Panneer and Jabara disclose facial recognition using a captured image from the smartphone but he fails to disclose the limitations for steps 1.1) and 1.2) of this claim.
However, Goswami discloses, specifically comprising the steps of: 1.1) data acquisition step: the video acquisition module acquires the original image of the wearer's human face features; (See Goswami ¶89, “For purposes of the present description, it will be assumed that the image capture device 620 is a digital camera that captures facial images of individuals for which the image processing system 600 is used to perform facial recognition services.”)

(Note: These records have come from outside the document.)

-- pv_equiv track=rewrite | github.com/doldecomp/melee | tools/m2c/m2c/c_types.py | divmod_towards_zero
-- ===== SOURCE A (Python) =====
-- def divmod_towards_zero(lhs: int, rhs: int, op: str) -> int:
--     if rhs < 0:
--         rhs = -rhs
--         lhs = -lhs
--     if lhs < 0:
--         return -divmod_towards_zero(-lhs, rhs, op)
--     if op == "/":
--         return lhs // rhs
--     else:
--         return lhs % rhs
-- ===== SOURCE B (Python) =====
-- def divmod_towards_zero(lhs: int, rhs: int, op: str) -> int:
--     a = abs(lhs)
--     b = abs(rhs)
--     q = a // b if op == "/" else a % b
--     return -q if (lhs < 0) != (rhs < 0) else q
-- ===== Notes on version B (the rewrite author's own statement) =====
-- stated objective: simpler
-- what changed: Replaced A's recursive sign-normalization (negate both operands when rhs<0, recurse when lhs<0) with a direct sign-and-magnitude closed form: compute abs(lhs)//abs(rhs) or abs(lhs)%abs(rhs) and negate once when the operand signs differ.
-- outside the precondition, e.g. on divmod_towards_zero(5, 0, '/'): A raises ZeroDivisionError, B raises ZeroDivisionError
import Mathlib
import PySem

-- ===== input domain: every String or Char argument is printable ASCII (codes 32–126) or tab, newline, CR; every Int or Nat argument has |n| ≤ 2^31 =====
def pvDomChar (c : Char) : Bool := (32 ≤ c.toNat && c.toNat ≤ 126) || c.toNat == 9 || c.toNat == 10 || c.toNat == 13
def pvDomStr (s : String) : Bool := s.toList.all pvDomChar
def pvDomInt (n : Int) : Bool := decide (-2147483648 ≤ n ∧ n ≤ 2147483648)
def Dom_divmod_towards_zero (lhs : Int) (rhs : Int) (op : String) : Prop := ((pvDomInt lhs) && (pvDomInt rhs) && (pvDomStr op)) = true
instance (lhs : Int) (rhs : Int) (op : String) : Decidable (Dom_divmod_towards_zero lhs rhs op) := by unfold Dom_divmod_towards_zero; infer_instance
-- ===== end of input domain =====

-- B replaces A's recursive sign-normalization with a direct sign-and-magnitude closed form (simpler; same cost).

-- ===== PORT A =====
-- A reassigns (lhs, rhs) := (-lhs, -rhs) when rhs < 0 and then re-runs the remaining body;
-- this fall-through is transcribed as a tail call with the negated arguments.
def divmod_towards_zero (lhs : Int) (rhs : Int) (op : String) : Int :=
  if rhs < 0 then
    divmod_towards_zero (-lhs) (-rhs) op
  else if lhs < 0 then
    -(divmod_towards_zero (-lhs) rhs op)
  else if op = "/" then
    PySem.Int.floordiv lhs rhs
  else
    PySem.Int.mod lhs rhs
termination_by ((if rhs < 0 then 2 else 0) + (if lhs < 0 then 1 else 0) : Nat)
decreasing_by
  · split_ifs <;> omega
  · split_ifs <;> omega

-- ===== PORT B =====
def divmod_towards_zero_alt (lhs : Int) (rhs : Int) (op : String) : Int :=
  let a := |lhs|
  let b := |rhs|
  let q := if op = "/" then PySem.Int.floordiv a b else PySem.Int.mod a b
  if (decide (lhs < 0)) ≠ (decide (rhs < 0)) then -q else q

-- ===== PRECONDITION & SPEC =====
-- Pre_ excludes rhs = 0, where Python A raises ZeroDivisionError (and B raises too).
def Pre_divmod_towards_zero (lhs : Int) (rhs : Int) (op : String) : Prop := rhs ≠ 0
instance (lhs : Int) (rhs : Int) (op : String) : Decidable (Pre_divmod_towards_zero lhs rhs op) := by unfold Pre_divmod_towards_zero; infer_instance
def pvWitness_divmod_towards_zero : Int × Int × String := (-7, 3, "/")

def Spec_divmod_towards_zero (lhs : Int) (rhs : Int) (op : String) (out : Int) : Prop := out = divmod_towards_zero_alt lhs rhs op
instance (lhs : Int) (rhs : Int) (op : String) (out : Int) : Decidable (Spec_divmod_towards_zero lhs rhs op out) := by unfold Spec_divmod_towards_zero; infer_instance

-- ===== CLAIM (what is proved, stated in full; the proofs are below) =====
def Claim_equal_divmod_towards_zero : Prop := ∀ (lhs : Int) (rhs : Int) (op : String), Dom_divmod_towards_zero lhs rhs op → Pre_divmod_towards_zero lhs rhs op → Spec_divmod_towards_zero lhs rhs op (divmod_towards_zero lhs rhs op)

-- ===== LEMMAS AND PROOFS =====

theorem floordiv_zero_left (b : Int) : PySem.Int.floordiv 0 b = 0 := by
  simp [PySem.Int.floordiv]

theorem mod_zero_left (b : Int) : PySem.Int.mod 0 b = 0 := by
  simp [PySem.Int.mod]

-- characterisation of A on rhs ≠ 0
theorem divmod_eq_alt (lhs rhs : Int) (op : String) (h : rhs ≠ 0) :
    divmod_towards_zero lhs rhs op = divmod_towards_zero_alt lhs rhs op := by
  rcases lt_trichotomy rhs 0 with hr | hr | hr
  · -- rhs < 0
    rw [divmod_towards_zero]
    rw [if_pos hr]
    rcases lt_trichotomy lhs 0 with hl | hl | hl
    · -- lhs < 0, so -lhs > 0: inner call takes the nonneg path
      rw [divmod_towards_zero]
      rw [if_neg (by omega), if_neg (by omega)]
      simp only [divmod_towards_zero_alt]
      rw [abs_of_neg hl, abs_of_neg hr]
      simp [hl, hr]
    · -- lhs = 0
      subst hl
      rw [divmod_towards_zero]
      rw [if_neg (by omega), if_neg (by omega)]
      simp only [divmod_towards_zero_alt]
      simp [hr, floordiv_zero_left, mod_zero_left]
    · -- lhs > 0, so -lhs < 0: inner call negates and recurses once more
      rw [divmod_towards_zero]
      rw [if_neg (by omega), if_pos (by omega)]
      rw [divmod_towards_zero]
      rw [if_neg (by omega), if_neg (by omega)]
      simp only [divmod_towards_zero_alt]
      rw [abs_of_pos hl, abs_of_neg hr]
      simp [not_lt.mpr (le_of_lt hl), hr]
  · exact absurd hr h
  · -- rhs > 0
    rw [divmod_towards_zero]
    rw [if_neg (by omega)]
    rcases lt_or_ge lhs 0 with hl | hl
    · rw [if_pos hl]
      rw [divmod_towards_zero]
      rw [if_neg (by omega), if_neg (by omega)]
      simp only [divmod_towards_zero_alt]
      rw [abs_of_neg hl, abs_of_pos hr]
      simp [hl, not_lt.mpr (le_of_lt hr)]
    · rw [if_neg (not_lt.mpr hl)]
      simp only [divmod_towards_zero_alt]
      rw [abs_of_nonneg hl, abs_of_pos hr]
      simp [not_lt.mpr hl, not_lt.mpr (le_of_lt hr)]

-- ===== VERDICT (by name: the statement is the Claim_ definition above) =====
theorem divmod_towards_zero_spec : Claim_equal_divmod_towards_zero := by
  intro lhs rhs op _ hpre
  unfold Spec_divmod_towards_zero
  exact divmod_eq_alt lhs rhs op hpre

the acquired original image is de-noised, (See Goswami ¶59, “The illustrative embodiments may also apply a median filter, e.g., a median filter of size 5×5, for denoising the image before extracting the features.”)

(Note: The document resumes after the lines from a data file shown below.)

-- pv_equiv track=rewrite | github.com/Neologic01/VerilogENV | mul_project/dadda_gen_5.0.py | build_polarity_scheme_array
-- ===== SOURCE A (Python) =====
-- def build_polarity_scheme_array(cell_types_in, set_inv_outs_in):
--     polarity_scheme_out = []
--     polarity_scheme_out.append(1)
--     for ct in cell_types_in:
--         if(set_inv_outs_in[ct] == 1):
--             polarity_scheme_out.append(1 - polarity_scheme_out[-1])
--         else:
--             polarity_scheme_out.append(polarity_scheme_out[-1])
--     return polarity_scheme_out
-- ===== SOURCE B (Python) =====
-- def build_polarity_scheme_array(cell_types_in, set_inv_outs_in):
--     # Run-length construction: locate the toggle positions (outputs that follow an
--     # inverting cell), then emit constant runs of alternating polarity between them.
--     n = len(cell_types_in)
--     cuts = [i + 1 for i, ct in enumerate(cell_types_in) if set_inv_outs_in[ct] == 1]
--     out = []
--     v = 1
--     prev = 0
--     for c in cuts + [n + 1]:
--         out.extend([v] * (c - prev))
--         v = 1 - v
--         prev = c
--     return out
-- ===== Notes on version B (the rewrite author's own statement) =====
-- stated objective: alternative
-- what changed: B first collects the toggle positions (indices after inverting cells) and then builds the output as constant runs of alternating polarity via run-length expansion, instead of A's element-by-element loop that back-references the last element of the growing output list.
import Mathlib
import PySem

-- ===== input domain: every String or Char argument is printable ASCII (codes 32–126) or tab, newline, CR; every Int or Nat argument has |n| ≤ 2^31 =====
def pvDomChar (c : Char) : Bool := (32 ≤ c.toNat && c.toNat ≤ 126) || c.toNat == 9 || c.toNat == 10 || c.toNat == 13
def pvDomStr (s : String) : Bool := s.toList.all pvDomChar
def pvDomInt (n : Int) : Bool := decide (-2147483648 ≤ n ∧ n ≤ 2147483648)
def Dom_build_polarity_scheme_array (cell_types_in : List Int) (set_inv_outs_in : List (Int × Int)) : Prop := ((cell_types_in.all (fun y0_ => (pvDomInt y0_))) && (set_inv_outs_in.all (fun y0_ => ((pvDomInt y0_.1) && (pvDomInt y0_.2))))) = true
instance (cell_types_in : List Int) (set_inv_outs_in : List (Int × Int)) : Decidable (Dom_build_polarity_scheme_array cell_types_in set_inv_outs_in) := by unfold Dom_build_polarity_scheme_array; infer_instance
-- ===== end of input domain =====

-- B replaces A's element-by-element loop with a run-length construction (find toggle
-- positions, then emit constant runs of alternating polarity); objective: alternative.

-- ===== PORT A =====
-- A: single loop appending 1 - out[-1] or out[-1] depending on the dict lookup.
-- out[-1] is ported as getLastD 0; the accumulator is never empty, so this is exact.
def build_polarity_scheme_array (cell_types_in : List Int) (set_inv_outs_in : List (Int × Int)) : List Int :=
  List.foldl (fun out ct =>
    if PySem.Dict.getD (PySem.Dict.ofList set_inv_outs_in) ct 0 = 1 then
      out ++ [1 - out.getLastD 0]
    else
      out ++ [out.getLastD 0]) [1] cell_types_in

-- ===== PORT B =====
-- B: collect the toggle positions (cuts), then expand to constant runs of
-- alternating polarity; out.extend([v] * (c - prev)) is the replicate append.
def build_polarity_scheme_array_alt (cell_types_in : List Int) (set_inv_outs_in : List (Int × Int)) : List Int :=
  let n : Int := cell_types_in.length
  let cuts : List Int := (PySem.List.enumerate cell_types_in).filterMap
    (fun p => if PySem.Dict.getD (PySem.Dict.ofList set_inv_outs_in) p.2 0 = 1 then some (p.1 + 1) else none)
  (List.foldl (fun (s : List Int × Int × Int) c =>
      (s.1 ++ List.replicate (c - s.2.2).toNat s.2.1, 1 - s.2.1, c))
    ([], 1, 0) (cuts ++ [n + 1])).1

-- ===== PRECONDITION & SPEC =====
-- Pre_ excludes exactly the inputs on which Python A raises KeyError (a cell type
-- missing from the dict); Python B raises there too.
def Pre_build_polarity_scheme_array (cell_types_in : List Int) (set_inv_outs_in : List (Int × Int)) : Prop :=
  ∀ ct ∈ cell_types_in, (PySem.Dict.get? (PySem.Dict.ofList set_inv_outs_in) ct).isSome = true
instance (cell_types_in : List Int) (set_inv_outs_in : List (Int × Int)) : Decidable (Pre_build_polarity_scheme_array cell_types_in set_inv_outs_in) := by unfold Pre_build_polarity_scheme_array; infer_instance

def pvWitness_build_polarity_scheme_array : List Int × (List (Int × Int)) := ([0, 1, 1, 0], [(0, 1), (1, 0)])

def Spec_build_polarity_scheme_array (cell_types_in : List Int) (set_inv_outs_in : List (Int × Int)) (out : List Int) : Prop := out = build_polarity_scheme_array_alt cell_types_in set_inv_outs_in
instance (cell_types_in : List Int) (set_inv_outs_in : List (Int × Int)) (out : List Int) : Decidable (Spec_build_polarity_scheme_array cell_types_in set_inv_outs_in out) := by unfold Spec_build_polarity_scheme_array; infer_instance

-- ===== CLAIM (what is proved, stated in full; the proofs are below) =====
def Claim_equal_build_polarity_scheme_array : Prop := ∀ (cell_types_in : List Int) (set_inv_outs_in : List (Int × Int)), Dom_build_polarity_scheme_array cell_types_in set_inv_outs_in → Pre_build_polarity_scheme_array cell_types_in set_inv_outs_in → Spec_build_polarity_scheme_array cell_types_in set_inv_outs_in (build_polarity_scheme_array cell_types_in set_inv_outs_in)

-- ===== LEMMAS AND PROOFS =====

-- Common reference value: the tail of the polarity list after the leading element,
-- threaded through the current polarity v.
def pvMidTail (si : List (Int × Int)) : Int → List Int → List Int
  | _, [] => []
  | v, ct :: rest =>
    let v' := if PySem.Dict.getD (PySem.Dict.ofList si) ct 0 = 1 then 1 - v else v
    v' :: pvMidTail si v' rest

-- A's fold appends exactly pvMidTail of the accumulator's last element.
theorem pvA_eq_mid (si : List (Int × Int)) :
    ∀ (cts : List Int) (acc : List Int),
      List.foldl (fun out ct =>
        if PySem.Dict.getD (PySem.Dict.ofList si) ct 0 = 1 then
          out ++ [1 - out.getLastD 0]
        else
          out ++ [out.getLastD 0]) acc cts
      = acc ++ pvMidTail si (acc.getLastD 0) cts := by
  intro cts
  induction cts with
  | nil => intro acc; simp [pvMidTail]
  | cons ct rest ih =>
    intro acc
    by_cases h : PySem.Dict.getD (PySem.Dict.ofList si) ct 0 = 1
    · simp only [List.foldl_cons, if_pos h, pvMidTail, ih, List.getLastD_concat]
      simp
    · simp only [List.foldl_cons, if_neg h, pvMidTail, ih, List.getLastD_concat]
      simp

-- B's run expansion over the cuts of cts (enumerated from base b) produces the
-- pending run of v followed by v and pvMidTail.
theorem pvB_expand (si : List (Int × Int)) :
    ∀ (cts : List Int) (b prev : Int) (acc : List Int) (v : Int), prev ≤ b →
      (List.foldl (fun (s : List Int × Int × Int) c =>
          (s.1 ++ List.replicate (c - s.2.2).toNat s.2.1, 1 - s.2.1, c))
        (acc, v, prev)
        (((PySem.List.enumerate cts b).filterMap
            (fun p => if PySem.Dict.getD (PySem.Dict.ofList si) p.2 0 = 1 then some (p.1 + 1) else none))
          ++ [b + cts.length + 1])).1
      = acc ++ List.replicate (b - prev).toNat v ++ v :: pvMidTail si v cts := by
  intro cts
  induction cts with
  | nil =>
    intro b prev acc v hle
    have : (b + 1 - prev).toNat = (b - prev).toNat + 1 := by omega
    simp [pvMidTail, this, List.replicate_succ']
  | cons ct rest ih =>
    intro b prev acc v hle
    have hsplit : (b + 1 - prev).toNat = (b - prev).toNat + 1 := by omega
    by_cases h : PySem.Dict.getD (PySem.Dict.ofList si) ct 0 = 1
    · simp only [PySem.List.enumerate_cons, List.filterMap_cons, if_pos h, pvMidTail]
      have harith : b + (ct :: rest).length + 1 = (b + 1) + rest.length + 1 := by
        simp; omega
      rw [harith]
      simp only [List.cons_append, List.foldl_cons]
      rw [ih (b + 1) (b + 1) (acc ++ List.replicate (b + 1 - prev).toNat v) (1 - v) le_rfl]
      simp [hsplit, List.replicate_succ']
    · simp only [PySem.List.enumerate_cons, List.filterMap_cons, if_neg h, pvMidTail]
      have harith : b + (ct :: rest).length + 1 = (b + 1) + rest.length + 1 := by
        simp; omega
      rw [harith]
      rw [ih (b + 1) prev acc v (by omega)]
      simp [hsplit, List.replicate_succ']

-- ===== VERDICT (by name: the statement is the Claim_ definition above) =====
theorem build_polarity_scheme_array_spec : Claim_equal_build_polarity_scheme_array := by
  intro cts si _ _
  unfold Spec_build_polarity_scheme_array build_polarity_scheme_array build_polarity_scheme_array_alt
  rw [pvA_eq_mid si cts [1]]
  have h := pvB_expand si cts 0 0 [] 1 le_rfl
  rw [show (0 : Int) + (cts.length : Int) + 1 = (cts.length : Int) + 1 from by ring] at h
  simpa using h.symm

It would have been obvious to one of ordinary skill in the art before the effective filing date of the claimed invention to include the denoising an image using a median filter as a preprocessing step as suggested by Goswami to Paneer and Jabara’s facial recognition. This can be done using known engineering techniques, with a reasonable expectation of success. The motivation for doing so is because a median filter excels at removing impulse noise while minimizing the blurring effects often caused by other smoothing filters.
Paneer, Jabra, and Goswami disclose the above limitations but they fail to disclose color correction.
However, Ramaswamy discloses, then color-corrected, (See Ramaswamy 16:42-45, “In various embodiments, image data can be pre-processed to improve object detection and tracking. Pre-processing can include histogram equalization or optimization”)
It would have been obvious to one of ordinary skill in the art before the effective filing date of the claimed invention to include the color correction using histogram equalization as a preprocessing step as suggested by Ramaswamy to Paneer, Jabara, and Goswami’s facial recognition. This can be done using known engineering techniques, with a reasonable expectation of success. The motivation for doing so is because histogram equalization is used to enhance contrast and normalize illumination, which significantly improves facial recognition under varied lighting conditions.
Paneer, Jabara, Goswami, and Ramaswamy disclose the above limitations but they fail to disclose face alignment.
However, Zhai discloses, followed by face alignment, (See Zhai ¶60, “an included angle between a connecting line of the left and right eyes and a horizontal plane is calculated, and the beautiful face image is rotated according to a value of the included angle, so that the face are horizontally aligned to overcome data difference caused by posture deflection.”)
It would have been obvious to one of ordinary skill in the art before the effective filing date of the claimed invention to include the face alignment as suggested by Zhai to Paneer, Jabara, Goswami, and Ramaswamy’s facial recognition. This can be done using known engineering techniques, with a reasonable expectation of success. The motivation for doing so is because proper alignment is crucial for maximizing recognition accuracy. It helps in precisely locating facial components, which is essential for extracting discriminative feature that differentiate between individuals.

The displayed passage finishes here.